For mode details, see https://docs.microsoft.com/en-us/azure/machine-learning/how-to-setup-authentication.

In [0]:
#from azureml.core.authentication import InteractiveLoginAuthentication
#interactive_auth = InteractiveLoginAuthentication(tenant_id="<azure_ad_tenant_id>")

# Connect to the Azure ML Workspace
ws = Workspace(subscription_id, resource_group, workspace_name)

# Get default datastore to upload prepared data
datastore = ws.get_default_datastore()

Connect to the AutoML experiment that was previously manually created and list the runs associated with the experiment.

In [0]:
# In case you used previously a different name for the Azure Machine Learning experiment, replace the name below with that name.
experiment = Experiment(ws, experiment_name)

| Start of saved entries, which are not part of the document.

-- pv_equiv track=rewrite | github.com/fannarl/traveler | dæmatímaverk/dæmatími_sets/sets3.py | get_word_list
-- ===== SOURCE A (Python) =====
-- import string
--
-- str_punct = string.punctuation
--
-- def get_word_list(fpointer):
--     word_string = ""
--     for line in fpointer:
--         word_string += line
--         word_string = word_string.lower()
--     word_string = word_string.split()
--     word_string = [i.strip(str_punct) for i in word_string]
--     return word_string
-- ===== SOURCE B (Python) =====
-- # B: single char-level scan building the word list directly (token accumulator across
-- # lines), instead of A's concatenate-then-split-then-strip multi-pass. Alternative
-- # decomposition; exact same return value.
-- import string
--
-- str_punct = string.punctuation
--
--
-- def get_word_list(fpointer):
--     words = []
--     token = []
--     for line in fpointer:
--         for ch in line:
--             c = ch.lower()
--             if c.isspace():
--                 if token:
--                     words.append("".join(token).strip(str_punct))
--                     token = []
--             else:
--                 token.append(c)
--     if token:
--         words.append("".join(token).strip(str_punct))
--     return words
-- ===== Notes on version B (the rewrite author's own statement) =====
-- stated objective: faster
-- what changed: B replaces A's concatenate-everything / re-lowercase-the-whole-accumulated-string-per-line / whole-text split() / strip comprehension with a single character-level scan that lowercases each character, splits on whitespace and emits punctuation-stripped words as it goes (token carried across line boundaries, so words spanning lines behave exactly as in A).
import Mathlib
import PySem

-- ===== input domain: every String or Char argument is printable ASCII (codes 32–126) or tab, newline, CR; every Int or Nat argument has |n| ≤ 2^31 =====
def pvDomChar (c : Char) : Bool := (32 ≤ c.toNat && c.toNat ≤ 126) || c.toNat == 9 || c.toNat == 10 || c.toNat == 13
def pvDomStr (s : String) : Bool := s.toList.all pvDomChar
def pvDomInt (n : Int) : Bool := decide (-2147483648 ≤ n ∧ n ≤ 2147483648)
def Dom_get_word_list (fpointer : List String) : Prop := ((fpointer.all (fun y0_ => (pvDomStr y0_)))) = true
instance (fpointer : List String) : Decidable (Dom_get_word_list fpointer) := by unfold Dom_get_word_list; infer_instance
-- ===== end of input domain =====

-- B is an alternative decomposition: one character-level scan that lowercases, splits on
-- whitespace and strips punctuation as it goes, instead of A's concatenate / re-lowercase /
-- whole-text split / strip-comprehension passes. Same return value on every input.

-- string.punctuation
def pvPunct : List Char := "!\"#$%&'()*+,-./:;<=>?@[\\]^_`{|}~".toList

-- ===== PORT A =====
def get_word_list (fpointer : List String) : List String :=
  let word_string : List Char :=
    fpointer.foldl (fun acc line => PySem.Chars.lower (acc ++ line.toList)) []
  (PySem.Chars.split₀ word_string).map (fun i => String.ofList (PySem.Chars.stripChars i pvPunct))

-- ===== PORT B =====
-- flush: append the joined, punctuation-stripped token (if nonempty) to the word list
def pvFlush (st : List Char × List (List Char)) : List (List Char) :=
  if st.1.isEmpty then st.2 else st.2 ++ [PySem.Chars.stripChars st.1 pvPunct]

-- per-character step of B's scan: lowercase, split on whitespace, else extend the token
def pvStep (st : List Char × List (List Char)) (ch : Char) : List Char × List (List Char) :=
  let c := PySem.Chars.lowerChar ch
  if PySem.Chars.isspace c then ([], pvFlush st) else (st.1 ++ [c], st.2)

def get_word_list_alt (fpointer : List String) : List String :=
  let st := fpointer.foldl (fun st line => line.toList.foldl pvStep st) ([], [])
  (pvFlush st).map String.ofList

-- ===== PRECONDITION & SPEC =====
def Spec_get_word_list (fpointer : List String) (out : List String) : Prop := out = get_word_list_alt fpointer
instance (fpointer : List String) (out : List String) : Decidable (Spec_get_word_list fpointer out) := by unfold Spec_get_word_list; infer_instance

-- ===== CLAIM (what is proved, stated in full; the proofs are below) =====
def Claim_equal_get_word_list : Prop := ∀ (fpointer : List String), Dom_get_word_list fpointer → Spec_get_word_list fpointer (get_word_list fpointer)

-- ===== LEMMAS AND PROOFS =====

theorem pv_lowerChar_idem (c : Char) :
    PySem.Chars.lowerChar (PySem.Chars.lowerChar c) = PySem.Chars.lowerChar c := by
  unfold PySem.Chars.lowerChar PySem.Chars.isupper
  split_ifs with h1 h2
  · exfalso
    simp only [Bool.and_eq_true, decide_eq_true_eq, Char.le_def, UInt32.le_iff_toNat_le,
      Char.toNat_val] at h1 h2
    have hA : ('A').toNat = 65 := rfl
    have hZ : ('Z').toNat = 90 := rfl
    have hval : Nat.isValidChar (c.toNat + 32) := by left; omega
    rw [Char.toNat_ofNat (c.toNat + 32), if_pos hval] at h2
    omega
  · rfl
  · rfl

theorem pv_lower_lower (s : List Char) :
    PySem.Chars.lower (PySem.Chars.lower s) = PySem.Chars.lower s := by
  simp only [PySem.Chars.lower, List.map_map]
  exact List.map_congr_left (fun c _ => pv_lowerChar_idem c)

theorem pv_lower_append (s t : List Char) :
    PySem.Chars.lower (s ++ t) = PySem.Chars.lower s ++ PySem.Chars.lower t := by
  simp [PySem.Chars.lower]

-- A's accumulation loop computes the lowercase of the whole concatenation
theorem pv_foldA (lines : List String) : ∀ acc : List Char,
    lines.foldl (fun a l => PySem.Chars.lower (a ++ l.toList)) (PySem.Chars.lower acc)
      = PySem.Chars.lower (acc ++ (lines.map String.toList).flatten) := by
  induction lines with
  | nil => intro acc; simp
  | cons l ls ih =>
    intro acc
    have h1 : PySem.Chars.lower (PySem.Chars.lower acc ++ l.toList)
        = PySem.Chars.lower (acc ++ l.toList) := by
      rw [pv_lower_append, pv_lower_append, pv_lower_lower]
    simp only [List.foldl_cons, h1]
    rw [ih (acc ++ l.toList)]
    simp

-- split₀.go distributes over its accumulator
theorem pv_go_acc : ∀ (cs cur : List Char) (acc : List (List Char)),
    PySem.Chars.split₀.go cs cur acc = acc.reverse ++ PySem.Chars.split₀.go cs cur [] := by
  intro cs
  induction cs with
  | nil =>
    intro cur acc
    simp only [PySem.Chars.split₀.go]
    by_cases h : cur.isEmpty <;> simp [h]
  | cons c rest ih =>
    intro cur acc
    simp only [PySem.Chars.split₀.go]
    by_cases hs : PySem.Chars.isspace c
    · by_cases hc : cur.isEmpty
      · simp only [hs, hc, if_true]
        exact ih [] acc
      · simp only [hs, hc, if_true]
        rw [ih [] (cur.reverse :: acc), ih [] [cur.reverse]]
        simp
    · simp only [hs]
      exact ih (c :: cur) acc

-- B's scan over cs equals A's split-then-strip of the lowercased cs
theorem pv_scan_go : ∀ (cs token : List Char) (words : List (List Char)),
    pvFlush (cs.foldl pvStep (token, words))
      = words ++ (PySem.Chars.split₀.go (PySem.Chars.lower cs) token.reverse []).map
          (fun w => PySem.Chars.stripChars w pvPunct) := by
  intro cs
  induction cs with
  | nil =>
    intro token words
    simp only [List.foldl_nil, PySem.Chars.lower, List.map_nil, PySem.Chars.split₀.go]
    by_cases h : token.isEmpty
    · simp [pvFlush, List.isEmpty_iff.mp h]
    · have : token.reverse.isEmpty = false := by
        simp only [List.isEmpty_eq_false_iff] at h ⊢; simpa using h
      simp [pvFlush, h, this]
  | cons c rest ih =>
    intro token words
    have hl : PySem.Chars.lower (c :: rest)
        = PySem.Chars.lowerChar c :: PySem.Chars.lower rest := rfl
    rw [hl]
    simp only [List.foldl_cons, PySem.Chars.split₀.go]
    by_cases hs : PySem.Chars.isspace (PySem.Chars.lowerChar c)
    · by_cases ht : token.isEmpty
      · have htr : token.reverse.isEmpty = true := by
          simp only [List.isEmpty_iff] at ht ⊢; simp [ht]
        have htok : token = [] := List.isEmpty_iff.mp ht
        simp only [hs, htr, if_true]
        have hstep : pvStep (token, words) c = ([], words) := by
          simp [pvStep, hs, pvFlush, ht]
        rw [hstep]
        simpa using ih [] words
      · have htr : token.reverse.isEmpty = false := by
          simp only [List.isEmpty_eq_false_iff] at ht ⊢; simpa using ht
        simp only [hs, htr, if_true, List.reverse_reverse]
        have hstep : pvStep (token, words) c
            = ([], words ++ [PySem.Chars.stripChars token pvPunct]) := by
          simp [pvStep, hs, pvFlush, ht]
        rw [hstep, pv_go_acc _ [] [token]]
        rw [ih [] (words ++ [PySem.Chars.stripChars token pvPunct])]
        simp
    · simp only [hs]
      have hstep : pvStep (token, words) c
          = (token ++ [PySem.Chars.lowerChar c], words) := by
        simp [pvStep, hs]
      rw [hstep, ih (token ++ [PySem.Chars.lowerChar c]) words]
      simp

-- ===== VERDICT (by name: the statement is the Claim_ definition above) =====
theorem get_word_list_spec : Claim_equal_get_word_list := by
  intro fpointer _
  unfold Spec_get_word_list get_word_list get_word_list_alt
  -- flatten B's per-line fold into one fold over all characters
  have hB : fpointer.foldl (fun st line => line.toList.foldl pvStep st) (([] : List Char), ([] : List (List Char)))
      = ((fpointer.map String.toList).flatten).foldl pvStep ([], []) := by
    rw [List.foldl_flatten, List.foldl_map]
  -- A's accumulation loop is the lowercase of the concatenation
  have hA : fpointer.foldl (fun acc line => PySem.Chars.lower (acc ++ line.toList)) []
      = PySem.Chars.lower ((fpointer.map String.toList).flatten) := by
    have := pv_foldA fpointer []
    simpa using this
  simp only [hA, hB]
  rw [pv_scan_go ((fpointer.map String.toList).flatten) [] []]
  simp [PySem.Chars.split₀, List.map_map]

list(experiment.get_runs())

Identify the latest run with a status of `Completed`, and use its `Id` to get the best model.

In [0]:
# Replace `<automl_run_id>` below with the `Id` of the latest completed run
automl_run = AutoMLRun(experiment, run_id = '')

best_run, best_model = automl_run.get_output()
best_model

Load the dataset used to train the model with AutoML.

In [0]:
car_battery_ds = Dataset.get_by_name(ws, dataset_name)
car_battery_df = car_battery_ds.to_pandas_dataframe()
car_battery_df.tail(10)

## Generate feature importance values

Use `automl_setup_model_explanations` to configure the process of getting feature importance values.

In [0]:
from azureml.train.automl.runtime.automl_explain_utilities import automl_setup_model_explanations

automl_explainer_setup_obj = automl_setup_model_explanations(best_model, X=car_battery_df, 
                                                             y=car_battery_df['Daily_Cycles_Used'],
                                                             task='forecasting')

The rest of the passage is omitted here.